THE 2004–05 SOUTH AUSTRALIAN INQUESTS INTO DEATHS ON THE ANANGU PITJANTJATJARA YANKUNYTJATJARA LANDS

AN OPPORTUNITY FOR FORTHRIGHT GOVERNMENT ACTION

Christopher Charles*

I Introduction

The role of a coroner resembles that of an ombudsman for the dead. By the force of his or her findings, a coroner identifies precisely what occurred in the individual cases of deaths under inquest and can make recommendations to Government authorities. Successful Government implementation of coronial recommendations reduces the likelihood of further deaths from similar causes.

The coronial process is a vital medium through which public awareness on critical issues, such as petrol sniffing in Aboriginal communities, may be enhanced. Coronial Inquests held on the Anangu Pitjantjatjara Yankunytjatjara (APY) Lands in South Australia in 2002 and 2004–05 exposed such issues and laid bare the failure of the South Australian Government to take effective action.

II Background: The 2002 Inquests

In 2002 the former State Coroner of South Australia, Wayne Chivell,1 undertook the daunting task of investigating the causes and circumstances of the deaths of three people who died on the APY Lands as a result of sniffing petrol. Upon conclusion of the inquests, the Coroner published detailed findings and a comprehensive set of recommendations to Government.2

These three Inquests, which comprised findings of some 84 pages, contained a detailed analysis of living conditions on the Lands, and articulated the Anangu’s need for assistance to deal with intractable problems that lead to endemic sniffing, with its consequent toll of social disruption, family distress and community grief that results from the death of a sniffer. Upon consideration of the evidence before him,3 the Coroner concluded that primary, secondary and tertiary interventions were necessary to deal with the varying degrees of disability that flowed from petrol sniffing. Significantly, he found that only the joint operation of a number of programs would result in a lasting impact.4

III The 2004–05 Inquests

It was a cause of some distress to the Coroner that in late 2004 he was obliged to hold further inquests on the APY lands into the sniffing-related deaths of four people. In the Inquest findings, handed down in March 2005, the Coroner noted specific failings in the Government’s response to his earlier findings:

13.1. In the 2002 findings, I made a number of recommendations which I thought may prevent, or reduce the likelihood of, a recurrence of an event similar to the deaths being considered (see Section 25(2) of the Coroners Act, 1975).
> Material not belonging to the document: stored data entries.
-- pv_equiv track=rewrite | github.com/SamBauter/Py_DS_Algo | Ch1Ex/C.py | findOddProduct
-- ===== SOURCE A (Python) =====
-- def findOddProduct(data):
--     for i in range(len(data)):
--         j = i + 1
--         while j < len(data):
--             if data[i] * data[j] % 2 == 1:
--                 return True
--             else:
--                 j = j + 1
--     return False
-- ===== SOURCE B (Python) =====
-- def findOddProduct(data):
--     # single pass: a pair with odd product exists iff there are at least two odd numbers
--     odds = 0
--     for x in data:
--         if x % 2 == 1:
--             odds = odds + 1
--             if odds == 2:
--                 return True
--     return False
-- ===== Notes on version B (the rewrite author's own statement) =====
-- stated objective: simpler
-- what changed: Replaces the nested pair scan with a single pass counting odd numbers (a pair's product is odd iff both factors are odd), returning True as soon as two odds are seen.
import Mathlib
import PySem

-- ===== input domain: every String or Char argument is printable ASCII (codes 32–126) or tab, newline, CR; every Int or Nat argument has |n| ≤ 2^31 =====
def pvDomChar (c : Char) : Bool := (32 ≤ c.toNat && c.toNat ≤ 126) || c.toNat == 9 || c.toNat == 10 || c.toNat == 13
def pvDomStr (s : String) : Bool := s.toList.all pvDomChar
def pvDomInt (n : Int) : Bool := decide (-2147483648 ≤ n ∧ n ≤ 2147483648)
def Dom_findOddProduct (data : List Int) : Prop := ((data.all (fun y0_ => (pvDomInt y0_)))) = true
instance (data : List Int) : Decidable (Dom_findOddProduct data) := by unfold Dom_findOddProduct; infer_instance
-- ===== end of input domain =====

-- B replaces A's nested pair scan with a single pass that counts odd numbers (simpler).

-- ===== PORT A =====
-- inner while-loop: j runs from its start to len(data), returns True on the first odd product
def pvInnerA (data : List Int) (xi : Int) (j : Nat) : Bool :=
  if h : j < data.length then
    if PySem.Int.mod (xi * data[j]) 2 == 1 then true else pvInnerA data xi (j + 1)
  else false
termination_by data.length - j

-- outer for-loop over i in range(len(data))
def pvOuterA (data : List Int) (i : Nat) : Bool :=
  if h : i < data.length then
    if pvInnerA data data[i] (i + 1) then true else pvOuterA data (i + 1)
  else false
termination_by data.length - i

def findOddProduct (data : List Int) : Bool := pvOuterA data 0

-- ===== PORT B =====
-- single pass over the list, counting odds, returning True as soon as two are seen
def pvAltLoop (l : List Int) (odds : Int) : Bool :=
  match l with
  | [] => false
  | x :: rest =>
    if PySem.Int.mod x 2 == 1 then
      if odds + 1 == 2 then true else pvAltLoop rest (odds + 1)
    else pvAltLoop rest odds

def findOddProduct_alt (data : List Int) : Bool := pvAltLoop data 0

-- ===== PRECONDITION & SPEC =====
def Spec_findOddProduct (data : List Int) (out : Bool) : Prop := out = findOddProduct_alt data
instance (data : List Int) (out : Bool) : Decidable (Spec_findOddProduct data out) := by unfold Spec_findOddProduct; infer_instance

-- ===== CLAIM (what is proved, stated in full; the proofs are below) =====
def Claim_equal_findOddProduct : Prop := ∀ (data : List Int), Dom_findOddProduct data → Spec_findOddProduct data (findOddProduct data)

-- ===== LEMMAS AND PROOFS =====

def pvOdd (x : Int) : Bool := PySem.Int.mod x 2 == 1

theorem pvOdd_mul (a b : Int) :
    (PySem.Int.mod (a * b) 2 == 1) = (pvOdd a && pvOdd b) := by
  have h2 : (0:Int) < 2 := by norm_num
  simp only [pvOdd, PySem.Int.mod_eq_emod_of_pos h2]
  rw [Int.mul_emod]
  rcases Int.emod_two_eq a with ha | ha <;> rcases Int.emod_two_eq b with hb | hb <;>
    simp [ha, hb]

theorem pvCountP_drop_succ (data : List Int) (i : Nat) (h : i < data.length) :
    (data.drop i).countP pvOdd =
      (if pvOdd data[i] then 1 else 0) + (data.drop (i + 1)).countP pvOdd := by
  rw [List.drop_eq_getElem_cons h, List.countP_cons]
  split <;> omega

theorem pvInnerA_spec (data : List Int) (xi : Int) (j : Nat) :
    pvInnerA data xi j = (pvOdd xi && decide (1 ≤ (data.drop j).countP pvOdd)) := by
  fun_induction pvInnerA data xi j with
  | case1 j h hodd =>
    rw [pvOdd_mul] at hodd
    rw [pvCountP_drop_succ data j h]
    simp_all
  | case2 j h hodd ih =>
    rw [pvOdd_mul] at hodd
    rw [pvCountP_drop_succ data j h, ih]
    by_cases hx : pvOdd xi <;> by_cases hj : pvOdd data[j] <;> simp_all
  | case3 j h =>
    have : data.drop j = [] := List.drop_eq_nil_of_le (by omega)
    simp [this]

theorem pvOuterA_spec (data : List Int) (i : Nat) :
    pvOuterA data i = decide (2 ≤ (data.drop i).countP pvOdd) := by
  fun_induction pvOuterA data i with
  | case1 i h hin =>
    rw [pvInnerA_spec] at hin
    rw [pvCountP_drop_succ data i h]
    simp only [Bool.and_eq_true, decide_eq_true_eq] at hin
    obtain ⟨hi, hc⟩ := hin
    simp [hi]
    omega
  | case2 i h hin ih =>
    rw [pvInnerA_spec] at hin
    rw [pvCountP_drop_succ data i h, ih]
    by_cases hx : pvOdd data[i]
    · have hc : ¬ (1 ≤ (data.drop (i+1)).countP pvOdd) := by
        simpa [hx] using hin
      simp only [hx, if_true, decide_eq_decide]
      omega
    · simp [hx]
  | case3 i h =>
    have : data.drop i = [] := List.drop_eq_nil_of_le (by omega)
    simp [this]

theorem pvAltLoop_spec (l : List Int) (odds : Int) (h0 : 0 ≤ odds) (h1 : odds < 2) :
    pvAltLoop l odds = decide (2 ≤ odds + l.countP pvOdd) := by
  induction l generalizing odds with
  | nil => simp [pvAltLoop]; omega
  | cons x rest ih =>
    rw [List.countP_cons]
    show (if pvOdd x then if odds + 1 == 2 then true else pvAltLoop rest (odds + 1)
          else pvAltLoop rest odds) = _
    by_cases hx : pvOdd x
    · by_cases h2 : odds + 1 = 2
      · simp only [hx, if_true, h2]
        simp
        omega
      · have hodds : odds = 0 := by omega
        simp only [hx, if_true, show (odds + 1 == 2) = false by simp [h2],
          ih (odds + 1) (by omega) (by omega)]
        simp
        omega
    · simp only [hx, ih odds h0 h1]
      simp

-- ===== VERDICT (by name: the statement is the Claim_ definition above) =====
theorem findOddProduct_spec : Claim_equal_findOddProduct := by
  intro data _
  unfold Spec_findOddProduct findOddProduct findOddProduct_alt
  rw [pvOuterA_spec, List.drop_zero, pvAltLoop_spec data 0 (by norm_num) (by norm_num)]
  simp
Tragically, with the exception of Kunmanara Ryan, the deaths now being considered are so connected with petrol sniffing that they must be considered ‘similar’ to the deaths being considered in the 2002 inquests. Indeed, since the 2002 findings, the problem of petrol sniffing has become worse, not better.
13.2. To that extent, either the recommendations I made in 2002 were inappropriate, or they have not been effectively implemented. With the exception of the secure care/correctional facility recommendation, it has not been suggested in this inquest that the 2002 recommendations were inappropriate. It has therefore been necessary to consider the extent to which they have been implemented.5

In his Executive Summary, Mr Chivell noted the apparent failure of high levels of Government to come to grips with the actions necessary for effective implementation:

22. On 30 September 2002, the South Australian Cabinet transferred responsibility for APLIICC to the Department for Aboriginal Affairs and Reconciliation (‘DAARE’). In retrospect, this was a mistake. DAARE did not have sufficient resources, power and authority to drive major change in key government agencies. Political instability in the Anangu Pitjantjatjara Executive, the body with which the Government had decided to deal in relation to service delivery, also hindered effective action.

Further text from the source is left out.